--- Task material ---

-- pv_equiv track=rewrite | github.com/Corentin-Lcs/nsi-practical-exams | 2022/Corrigés.py | depouille
-- ===== SOURCE A (Python) =====
-- def depouille(urne):
--     resultat = dict()
--     for bulletin in urne:
--         if bulletin in resultat:
--             resultat[bulletin] = resultat[bulletin] + 1
--         else:
--             resultat[bulletin] = 1
--     return resultat
-- ===== SOURCE B (Python) =====
-- def depouille(urne):
--     return {b: urne.count(b) for b in set(urne)}
-- ===== Notes on version B (the rewrite author's own statement) =====
-- stated objective: idiomatic
-- what changed: Replaces the incremental one-pass dict-building loop with a comprehension over the distinct ballots, rescanning the list with urne.count per key.
import Mathlib
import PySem

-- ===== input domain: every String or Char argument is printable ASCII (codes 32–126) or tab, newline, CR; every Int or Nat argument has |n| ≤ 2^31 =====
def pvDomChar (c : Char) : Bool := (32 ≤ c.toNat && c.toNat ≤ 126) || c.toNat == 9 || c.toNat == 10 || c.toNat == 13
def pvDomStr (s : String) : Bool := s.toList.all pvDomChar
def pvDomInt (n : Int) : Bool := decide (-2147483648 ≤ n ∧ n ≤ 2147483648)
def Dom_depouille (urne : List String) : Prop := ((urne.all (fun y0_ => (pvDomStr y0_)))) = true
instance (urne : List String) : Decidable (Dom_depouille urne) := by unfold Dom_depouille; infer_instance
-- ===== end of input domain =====

-- B replaces A's incremental dict-building loop by a comprehension over the distinct ballots with a per-key rescan (urne.count); objective: idiomatic, not faster.


-- ===== PORT A =====
-- Port of A: build a dict incrementally (if key present, +1, else set to 1), return its items.
def depouille (urne : List String) : List (String × Int) :=
  (urne.foldl (fun resultat bulletin =>
      if resultat.contains bulletin then
        resultat.insert bulletin (resultat.getD bulletin 0 + 1)
      else
        resultat.insert bulletin 1)
    (PySem.Dict.empty)).items

-- ===== PORT B =====
-- Port of B: dict comprehension over the distinct ballots, counting each by a rescan.
def depouille_alt (urne : List String) : List (String × Int) :=
  (PySem.Set.ofList urne).map (fun b => (b, (urne.count b : Int)))

-- ===== PRECONDITION & SPEC =====
def Spec_depouille (urne : List String) (out : List (String × Int)) : Prop := out = depouille_alt urne
instance (urne : List String) (out : List (String × Int)) : Decidable (Spec_depouille urne out) := by unfold Spec_depouille; infer_instance

-- ===== CLAIM (what is proved, stated in full; the proofs are below) =====
def Claim_equal_depouille : Prop := ∀ (urne : List String), Dom_depouille urne → Spec_depouille urne (depouille urne)

-- ===== LEMMAS AND PROOFS =====

-- A's loop body equals the unconditional insert-with-increment body.
theorem depouille_foldl_eq (urne : List String) :
    urne.foldl (fun resultat bulletin =>
      if resultat.contains bulletin then
        resultat.insert bulletin (resultat.getD bulletin 0 + 1)
      else
        resultat.insert bulletin 1) (PySem.Dict.empty : PySem.Dict String Int)
    = urne.foldl (fun d x => d.insert x (d.getD x 0 + 1)) PySem.Dict.empty := by
  apply PySem.List.foldl_congr_mem
  intro d x _
  by_cases h : d.contains x
  · simp [h]
  · rw [if_neg h, PySem.Dict.getD_of_not_contains (h := by simpa using h)]; norm_num

-- ===== VERDICT (by name: the statement is the Claim_ definition above) =====
theorem depouille_spec : Claim_equal_depouille := by
  intro urne _
  unfold Spec_depouille depouille depouille_alt
  rw [depouille_foldl_eq, PySem.Dict.foldl_insert_getD_add_one_eq_counter, PySem.Dict.items_counter]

---

▸ **What to work on**: Every record must be repeated precisely and in full.

▸ **Exercise response**:
-- pv_equiv track=rewrite | github.com/Corentin-Lcs/nsi-practical-exams | 2022/Corrigés.py | depouille
-- ===== SOURCE A (Python) =====
-- def depouille(urne):
--     resultat = dict()
--     for bulletin in urne:
--         if bulletin in resultat:
--             resultat[bulletin] = resultat[bulletin] + 1
--         else:
--             resultat[bulletin] = 1
--     return resultat
-- ===== SOURCE B (Python) =====
-- def depouille(urne):
--     return {b: urne.count(b) for b in set(urne)}
-- ===== Notes on version B (the rewrite author's own statement) =====
-- stated objective: idiomatic
-- what changed: Replaces the incremental one-pass dict-building loop with a comprehension over the distinct ballots, rescanning the list with urne.count per key.
import Mathlib
import PySem

-- ===== input domain: every String or Char argument is printable ASCII (codes 32–126) or tab, newline, CR; every Int or Nat argument has |n| ≤ 2^31 =====
def pvDomChar (c : Char) : Bool := (32 ≤ c.toNat && c.toNat ≤ 126) || c.toNat == 9 || c.toNat == 10 || c.toNat == 13
def pvDomStr (s : String) : Bool := s.toList.all pvDomChar
def pvDomInt (n : Int) : Bool := decide (-2147483648 ≤ n ∧ n ≤ 2147483648)
def Dom_depouille (urne : List String) : Prop := ((urne.all (fun y0_ => (pvDomStr y0_)))) = true
instance (urne : List String) : Decidable (Dom_depouille urne) := by unfold Dom_depouille; infer_instance
-- ===== end of input domain =====

-- B replaces A's incremental dict-building loop by a comprehension over the distinct ballots with a per-key rescan (urne.count); objective: idiomatic, not faster.


-- ===== PORT A =====
-- Port of A: build a dict incrementally (if key present, +1, else set to 1), return its items.
def depouille (urne : List String) : List (String × Int) :=
  (urne.foldl (fun resultat bulletin =>
      if resultat.contains bulletin then
        resultat.insert bulletin (resultat.getD bulletin 0 + 1)
      else
        resultat.insert bulletin 1)
    (PySem.Dict.empty)).items

-- ===== PORT B =====
-- Port of B: dict comprehension over the distinct ballots, counting each by a rescan.
def depouille_alt (urne : List String) : List (String × Int) :=
  (PySem.Set.ofList urne).map (fun b => (b, (urne.count b : Int)))

-- ===== PRECONDITION & SPEC =====
def Spec_depouille (urne : List String) (out : List (String × Int)) : Prop := out = depouille_alt urne
instance (urne : List String) (out : List (String × Int)) : Decidable (Spec_depouille urne out) := by unfold Spec_depouille; infer_instance

-- ===== CLAIM (what is proved, stated in full; the proofs are below) =====
def Claim_equal_depouille : Prop := ∀ (urne : List String), Dom_depouille urne → Spec_depouille urne (depouille urne)

-- ===== LEMMAS AND PROOFS =====

-- A's loop body equals the unconditional insert-with-increment body.
theorem depouille_foldl_eq (urne : List String) :
    urne.foldl (fun resultat bulletin =>
      if resultat.contains bulletin then
        resultat.insert bulletin (resultat.getD bulletin 0 + 1)
      else
        resultat.insert bulletin 1) (PySem.Dict.empty : PySem.Dict String Int)
    = urne.foldl (fun d x => d.insert x (d.getD x 0 + 1)) PySem.Dict.empty := by
  apply PySem.List.foldl_congr_mem
  intro d x _
  by_cases h : d.contains x
  · simp [h]
  · rw [if_neg h, PySem.Dict.getD_of_not_contains (h := by simpa using h)]; norm_num

-- ===== VERDICT (by name: the statement is the Claim_ definition above) =====
theorem depouille_spec : Claim_equal_depouille := by
  intro urne _
  unfold Spec_depouille depouille depouille_alt
  rw [depouille_foldl_eq, PySem.Dict.foldl_insert_getD_add_one_eq_counter, PySem.Dict.items_counter]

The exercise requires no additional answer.